*** Material shown Section Begins ***

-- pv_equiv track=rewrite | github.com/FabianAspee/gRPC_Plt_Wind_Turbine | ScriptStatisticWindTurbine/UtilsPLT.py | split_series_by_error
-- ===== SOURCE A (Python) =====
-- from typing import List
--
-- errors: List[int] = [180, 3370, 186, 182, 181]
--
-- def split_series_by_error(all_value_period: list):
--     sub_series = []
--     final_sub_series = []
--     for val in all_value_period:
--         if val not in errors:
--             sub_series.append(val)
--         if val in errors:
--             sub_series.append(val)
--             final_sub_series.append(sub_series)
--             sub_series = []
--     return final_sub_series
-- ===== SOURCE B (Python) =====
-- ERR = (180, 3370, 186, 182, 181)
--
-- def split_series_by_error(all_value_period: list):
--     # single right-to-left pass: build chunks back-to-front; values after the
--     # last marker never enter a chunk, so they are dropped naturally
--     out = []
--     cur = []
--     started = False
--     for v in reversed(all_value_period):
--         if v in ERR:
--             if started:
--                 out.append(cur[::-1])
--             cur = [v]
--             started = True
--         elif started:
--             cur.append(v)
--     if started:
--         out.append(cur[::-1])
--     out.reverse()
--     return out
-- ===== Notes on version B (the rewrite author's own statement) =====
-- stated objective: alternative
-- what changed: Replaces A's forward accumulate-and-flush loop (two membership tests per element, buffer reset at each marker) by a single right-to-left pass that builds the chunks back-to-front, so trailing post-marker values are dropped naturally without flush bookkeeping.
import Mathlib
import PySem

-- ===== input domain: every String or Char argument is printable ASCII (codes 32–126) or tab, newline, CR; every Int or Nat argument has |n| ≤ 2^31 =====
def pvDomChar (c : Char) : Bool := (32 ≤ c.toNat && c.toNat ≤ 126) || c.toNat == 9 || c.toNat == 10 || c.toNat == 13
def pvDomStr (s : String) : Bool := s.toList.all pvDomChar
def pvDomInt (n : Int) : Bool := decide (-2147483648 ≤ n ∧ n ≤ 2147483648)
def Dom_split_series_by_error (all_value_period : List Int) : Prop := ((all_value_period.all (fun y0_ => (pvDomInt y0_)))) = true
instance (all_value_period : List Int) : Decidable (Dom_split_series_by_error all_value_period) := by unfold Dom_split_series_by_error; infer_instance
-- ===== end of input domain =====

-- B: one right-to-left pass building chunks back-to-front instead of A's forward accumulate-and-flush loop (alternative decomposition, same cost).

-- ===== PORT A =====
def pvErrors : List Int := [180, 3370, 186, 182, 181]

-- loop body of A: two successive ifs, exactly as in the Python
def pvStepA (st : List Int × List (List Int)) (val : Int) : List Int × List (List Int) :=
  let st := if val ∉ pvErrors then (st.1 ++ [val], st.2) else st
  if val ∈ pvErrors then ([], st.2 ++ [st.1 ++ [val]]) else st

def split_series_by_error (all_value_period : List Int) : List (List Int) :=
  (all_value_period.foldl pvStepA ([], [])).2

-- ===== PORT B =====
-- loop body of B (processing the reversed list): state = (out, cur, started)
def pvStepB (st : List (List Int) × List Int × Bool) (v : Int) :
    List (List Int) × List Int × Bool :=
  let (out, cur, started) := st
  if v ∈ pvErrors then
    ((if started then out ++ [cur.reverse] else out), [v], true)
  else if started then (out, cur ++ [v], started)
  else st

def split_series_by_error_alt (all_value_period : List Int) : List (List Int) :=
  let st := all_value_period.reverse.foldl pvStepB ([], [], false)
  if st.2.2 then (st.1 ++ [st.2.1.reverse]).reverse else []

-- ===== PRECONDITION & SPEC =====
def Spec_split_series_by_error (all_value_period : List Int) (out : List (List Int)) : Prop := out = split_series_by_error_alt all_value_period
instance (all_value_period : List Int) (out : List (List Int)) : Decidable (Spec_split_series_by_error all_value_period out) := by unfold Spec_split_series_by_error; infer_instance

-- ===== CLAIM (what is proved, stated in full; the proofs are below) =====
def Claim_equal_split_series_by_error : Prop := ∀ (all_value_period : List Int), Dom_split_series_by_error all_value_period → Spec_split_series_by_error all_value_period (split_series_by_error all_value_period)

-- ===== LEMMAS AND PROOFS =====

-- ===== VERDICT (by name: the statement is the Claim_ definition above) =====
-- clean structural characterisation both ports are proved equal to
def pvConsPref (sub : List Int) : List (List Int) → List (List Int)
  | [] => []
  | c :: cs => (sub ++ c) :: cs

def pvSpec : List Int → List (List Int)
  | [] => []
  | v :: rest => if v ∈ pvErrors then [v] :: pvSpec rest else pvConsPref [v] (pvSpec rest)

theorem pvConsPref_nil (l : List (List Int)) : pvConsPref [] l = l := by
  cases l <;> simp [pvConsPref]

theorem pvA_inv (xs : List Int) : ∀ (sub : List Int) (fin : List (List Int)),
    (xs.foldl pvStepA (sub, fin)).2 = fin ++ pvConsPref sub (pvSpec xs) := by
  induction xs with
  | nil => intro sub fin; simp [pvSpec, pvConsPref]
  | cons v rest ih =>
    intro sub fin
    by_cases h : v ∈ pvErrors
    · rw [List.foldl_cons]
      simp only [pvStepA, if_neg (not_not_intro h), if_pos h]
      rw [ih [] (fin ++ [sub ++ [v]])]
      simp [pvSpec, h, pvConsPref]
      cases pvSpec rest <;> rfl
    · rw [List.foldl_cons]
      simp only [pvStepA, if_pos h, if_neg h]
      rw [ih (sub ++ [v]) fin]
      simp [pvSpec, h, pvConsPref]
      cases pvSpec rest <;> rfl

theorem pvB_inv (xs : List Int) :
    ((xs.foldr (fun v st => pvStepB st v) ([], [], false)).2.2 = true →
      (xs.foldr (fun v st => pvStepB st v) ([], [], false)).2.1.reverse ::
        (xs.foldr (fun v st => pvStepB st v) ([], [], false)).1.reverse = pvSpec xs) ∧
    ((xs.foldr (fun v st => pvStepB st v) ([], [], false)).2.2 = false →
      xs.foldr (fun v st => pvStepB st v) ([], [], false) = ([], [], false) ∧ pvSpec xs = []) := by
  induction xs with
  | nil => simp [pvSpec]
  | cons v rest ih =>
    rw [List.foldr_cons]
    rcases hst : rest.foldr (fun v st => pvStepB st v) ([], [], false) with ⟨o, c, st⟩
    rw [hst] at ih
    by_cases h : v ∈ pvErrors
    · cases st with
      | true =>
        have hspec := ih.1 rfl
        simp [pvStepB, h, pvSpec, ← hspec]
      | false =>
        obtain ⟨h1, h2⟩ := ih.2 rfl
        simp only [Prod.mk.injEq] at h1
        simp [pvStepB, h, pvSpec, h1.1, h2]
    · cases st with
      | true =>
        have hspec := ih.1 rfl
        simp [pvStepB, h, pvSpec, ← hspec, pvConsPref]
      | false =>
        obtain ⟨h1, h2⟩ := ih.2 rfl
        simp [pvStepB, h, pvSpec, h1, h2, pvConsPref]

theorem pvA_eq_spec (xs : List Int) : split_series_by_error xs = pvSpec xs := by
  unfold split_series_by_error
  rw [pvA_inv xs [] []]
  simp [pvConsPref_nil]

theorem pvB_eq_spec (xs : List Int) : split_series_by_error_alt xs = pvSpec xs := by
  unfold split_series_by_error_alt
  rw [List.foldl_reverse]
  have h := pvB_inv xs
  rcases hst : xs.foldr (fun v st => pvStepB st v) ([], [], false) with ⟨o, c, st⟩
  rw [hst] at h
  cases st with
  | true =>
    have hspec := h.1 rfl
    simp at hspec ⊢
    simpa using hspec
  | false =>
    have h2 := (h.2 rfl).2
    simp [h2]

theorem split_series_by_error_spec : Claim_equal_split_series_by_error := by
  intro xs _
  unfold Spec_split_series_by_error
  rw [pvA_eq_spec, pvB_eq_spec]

*** Material shown Section Ends ***

*Assignment*. Produce an exact repeat of the lines from the one containing "unfold split_series_by_error_alt" through the last line of the data, and nothing more.

*Result*.
  unfold split_series_by_error_alt
  rw [List.foldl_reverse]
  have h := pvB_inv xs
  rcases hst : xs.foldr (fun v st => pvStepB st v) ([], [], false) with ⟨o, c, st⟩
  rw [hst] at h
  cases st with
  | true =>
    have hspec := h.1 rfl
    simp at hspec ⊢
    simpa using hspec
  | false =>
    have h2 := (h.2 rfl).2
    simp [h2]

theorem split_series_by_error_spec : Claim_equal_split_series_by_error := by
  intro xs _
  unfold Spec_split_series_by_error
  rw [pvA_eq_spec, pvB_eq_spec]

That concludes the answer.